> **Problem details**
The complete set of records should be given again verbatim.
━━━━━━━━━━━━━━━━
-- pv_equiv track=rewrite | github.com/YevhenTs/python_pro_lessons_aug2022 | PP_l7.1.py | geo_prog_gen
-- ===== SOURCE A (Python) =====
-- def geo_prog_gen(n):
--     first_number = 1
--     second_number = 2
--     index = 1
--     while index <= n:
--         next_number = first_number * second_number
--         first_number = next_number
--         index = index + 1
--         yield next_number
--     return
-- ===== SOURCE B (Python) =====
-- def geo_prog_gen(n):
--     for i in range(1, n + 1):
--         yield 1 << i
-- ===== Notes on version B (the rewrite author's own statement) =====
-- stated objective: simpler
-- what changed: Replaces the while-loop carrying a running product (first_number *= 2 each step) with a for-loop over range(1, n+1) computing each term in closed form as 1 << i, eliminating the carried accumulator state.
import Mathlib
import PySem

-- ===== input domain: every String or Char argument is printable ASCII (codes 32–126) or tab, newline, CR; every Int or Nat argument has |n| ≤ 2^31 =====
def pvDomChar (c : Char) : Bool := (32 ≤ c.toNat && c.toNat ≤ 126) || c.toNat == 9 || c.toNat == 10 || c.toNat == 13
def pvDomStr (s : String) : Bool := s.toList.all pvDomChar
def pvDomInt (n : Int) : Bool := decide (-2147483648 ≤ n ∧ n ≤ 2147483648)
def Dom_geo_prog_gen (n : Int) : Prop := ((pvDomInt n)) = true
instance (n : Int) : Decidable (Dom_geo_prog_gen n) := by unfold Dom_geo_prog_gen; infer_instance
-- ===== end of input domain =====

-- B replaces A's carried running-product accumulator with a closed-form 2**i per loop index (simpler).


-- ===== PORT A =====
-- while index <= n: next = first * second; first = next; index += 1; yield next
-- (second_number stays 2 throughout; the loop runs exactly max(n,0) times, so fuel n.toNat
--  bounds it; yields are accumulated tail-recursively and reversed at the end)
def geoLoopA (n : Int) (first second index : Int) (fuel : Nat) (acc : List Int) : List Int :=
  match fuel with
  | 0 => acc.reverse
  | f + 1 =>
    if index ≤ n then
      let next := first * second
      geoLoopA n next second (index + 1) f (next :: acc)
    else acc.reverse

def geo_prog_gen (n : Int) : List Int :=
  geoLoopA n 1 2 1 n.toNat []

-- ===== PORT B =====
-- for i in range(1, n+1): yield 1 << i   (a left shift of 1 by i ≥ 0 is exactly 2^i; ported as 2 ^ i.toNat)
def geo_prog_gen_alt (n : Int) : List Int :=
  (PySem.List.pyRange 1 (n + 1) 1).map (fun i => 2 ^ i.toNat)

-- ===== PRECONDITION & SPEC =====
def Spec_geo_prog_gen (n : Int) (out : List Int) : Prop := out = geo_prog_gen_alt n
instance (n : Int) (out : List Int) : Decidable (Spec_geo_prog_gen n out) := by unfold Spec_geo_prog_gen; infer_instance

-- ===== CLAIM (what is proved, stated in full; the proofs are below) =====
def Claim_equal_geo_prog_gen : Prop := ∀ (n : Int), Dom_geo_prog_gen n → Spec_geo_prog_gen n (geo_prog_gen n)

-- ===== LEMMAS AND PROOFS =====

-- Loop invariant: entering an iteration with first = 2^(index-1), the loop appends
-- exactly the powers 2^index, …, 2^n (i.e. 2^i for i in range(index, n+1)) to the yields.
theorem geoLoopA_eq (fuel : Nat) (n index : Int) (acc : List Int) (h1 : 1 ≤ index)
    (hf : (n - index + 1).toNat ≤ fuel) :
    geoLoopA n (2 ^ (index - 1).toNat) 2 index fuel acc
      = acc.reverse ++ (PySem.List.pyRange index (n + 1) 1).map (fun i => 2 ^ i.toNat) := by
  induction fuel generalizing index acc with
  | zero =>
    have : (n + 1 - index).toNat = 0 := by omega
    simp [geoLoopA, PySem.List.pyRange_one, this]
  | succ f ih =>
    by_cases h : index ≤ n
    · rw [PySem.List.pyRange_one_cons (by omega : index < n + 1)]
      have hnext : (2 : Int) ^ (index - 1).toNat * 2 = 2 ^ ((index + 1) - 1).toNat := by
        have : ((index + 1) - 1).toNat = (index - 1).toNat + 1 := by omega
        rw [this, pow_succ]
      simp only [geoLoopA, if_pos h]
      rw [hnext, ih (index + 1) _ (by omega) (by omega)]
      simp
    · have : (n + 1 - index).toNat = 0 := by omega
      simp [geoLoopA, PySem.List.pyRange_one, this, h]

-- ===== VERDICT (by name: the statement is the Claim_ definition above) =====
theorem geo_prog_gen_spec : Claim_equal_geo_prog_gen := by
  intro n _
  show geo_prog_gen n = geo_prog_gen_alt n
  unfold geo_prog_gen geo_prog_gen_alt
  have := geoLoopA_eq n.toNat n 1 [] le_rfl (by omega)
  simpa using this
━━━━━━━━━━━━━━━━
> **Answer for this exercise**
-- pv_equiv track=rewrite | github.com/YevhenTs/python_pro_lessons_aug2022 | PP_l7.1.py | geo_prog_gen
-- ===== SOURCE A (Python) =====
-- def geo_prog_gen(n):
--     first_number = 1
--     second_number = 2
--     index = 1
--     while index <= n:
--         next_number = first_number * second_number
--         first_number = next_number
--         index = index + 1
--         yield next_number
--     return
-- ===== SOURCE B (Python) =====
-- def geo_prog_gen(n):
--     for i in range(1, n + 1):
--         yield 1 << i
-- ===== Notes on version B (the rewrite author's own statement) =====
-- stated objective: simpler
-- what changed: Replaces the while-loop carrying a running product (first_number *= 2 each step) with a for-loop over range(1, n+1) computing each term in closed form as 1 << i, eliminating the carried accumulator state.
import Mathlib
import PySem

-- ===== input domain: every String or Char argument is printable ASCII (codes 32–126) or tab, newline, CR; every Int or Nat argument has |n| ≤ 2^31 =====
def pvDomChar (c : Char) : Bool := (32 ≤ c.toNat && c.toNat ≤ 126) || c.toNat == 9 || c.toNat == 10 || c.toNat == 13
def pvDomStr (s : String) : Bool := s.toList.all pvDomChar
def pvDomInt (n : Int) : Bool := decide (-2147483648 ≤ n ∧ n ≤ 2147483648)
def Dom_geo_prog_gen (n : Int) : Prop := ((pvDomInt n)) = true
instance (n : Int) : Decidable (Dom_geo_prog_gen n) := by unfold Dom_geo_prog_gen; infer_instance
-- ===== end of input domain =====

-- B replaces A's carried running-product accumulator with a closed-form 2**i per loop index (simpler).


-- ===== PORT A =====
-- while index <= n: next = first * second; first = next; index += 1; yield next
-- (second_number stays 2 throughout; the loop runs exactly max(n,0) times, so fuel n.toNat
--  bounds it; yields are accumulated tail-recursively and reversed at the end)
def geoLoopA (n : Int) (first second index : Int) (fuel : Nat) (acc : List Int) : List Int :=
  match fuel with
  | 0 => acc.reverse
  | f + 1 =>
    if index ≤ n then
      let next := first * second
      geoLoopA n next second (index + 1) f (next :: acc)
    else acc.reverse

def geo_prog_gen (n : Int) : List Int :=
  geoLoopA n 1 2 1 n.toNat []

-- ===== PORT B =====
-- for i in range(1, n+1): yield 1 << i   (a left shift of 1 by i ≥ 0 is exactly 2^i; ported as 2 ^ i.toNat)
def geo_prog_gen_alt (n : Int) : List Int :=
  (PySem.List.pyRange 1 (n + 1) 1).map (fun i => 2 ^ i.toNat)

-- ===== PRECONDITION & SPEC =====
def Spec_geo_prog_gen (n : Int) (out : List Int) : Prop := out = geo_prog_gen_alt n
instance (n : Int) (out : List Int) : Decidable (Spec_geo_prog_gen n out) := by unfold Spec_geo_prog_gen; infer_instance

-- ===== CLAIM (what is proved, stated in full; the proofs are below) =====
def Claim_equal_geo_prog_gen : Prop := ∀ (n : Int), Dom_geo_prog_gen n → Spec_geo_prog_gen n (geo_prog_gen n)

-- ===== LEMMAS AND PROOFS =====

-- Loop invariant: entering an iteration with first = 2^(index-1), the loop appends
-- exactly the powers 2^index, …, 2^n (i.e. 2^i for i in range(index, n+1)) to the yields.
theorem geoLoopA_eq (fuel : Nat) (n index : Int) (acc : List Int) (h1 : 1 ≤ index)
    (hf : (n - index + 1).toNat ≤ fuel) :
    geoLoopA n (2 ^ (index - 1).toNat) 2 index fuel acc
      = acc.reverse ++ (PySem.List.pyRange index (n + 1) 1).map (fun i => 2 ^ i.toNat) := by
  induction fuel generalizing index acc with
  | zero =>
    have : (n + 1 - index).toNat = 0 := by omega
    simp [geoLoopA, PySem.List.pyRange_one, this]
  | succ f ih =>
    by_cases h : index ≤ n
    · rw [PySem.List.pyRange_one_cons (by omega : index < n + 1)]
      have hnext : (2 : Int) ^ (index - 1).toNat * 2 = 2 ^ ((index + 1) - 1).toNat := by
        have : ((index + 1) - 1).toNat = (index - 1).toNat + 1 := by omega
        rw [this, pow_succ]
      simp only [geoLoopA, if_pos h]
      rw [hnext, ih (index + 1) _ (by omega) (by omega)]
      simp
    · have : (n + 1 - index).toNat = 0 := by omega
      simp [geoLoopA, PySem.List.pyRange_one, this, h]

-- ===== VERDICT (by name: the statement is the Claim_ definition above) =====
theorem geo_prog_gen_spec : Claim_equal_geo_prog_gen := by
  intro n _
  show geo_prog_gen n = geo_prog_gen_alt n
  unfold geo_prog_gen geo_prog_gen_alt
  have := geoLoopA_eq n.toNat n 1 [] le_rfl (by omega)
  simpa using this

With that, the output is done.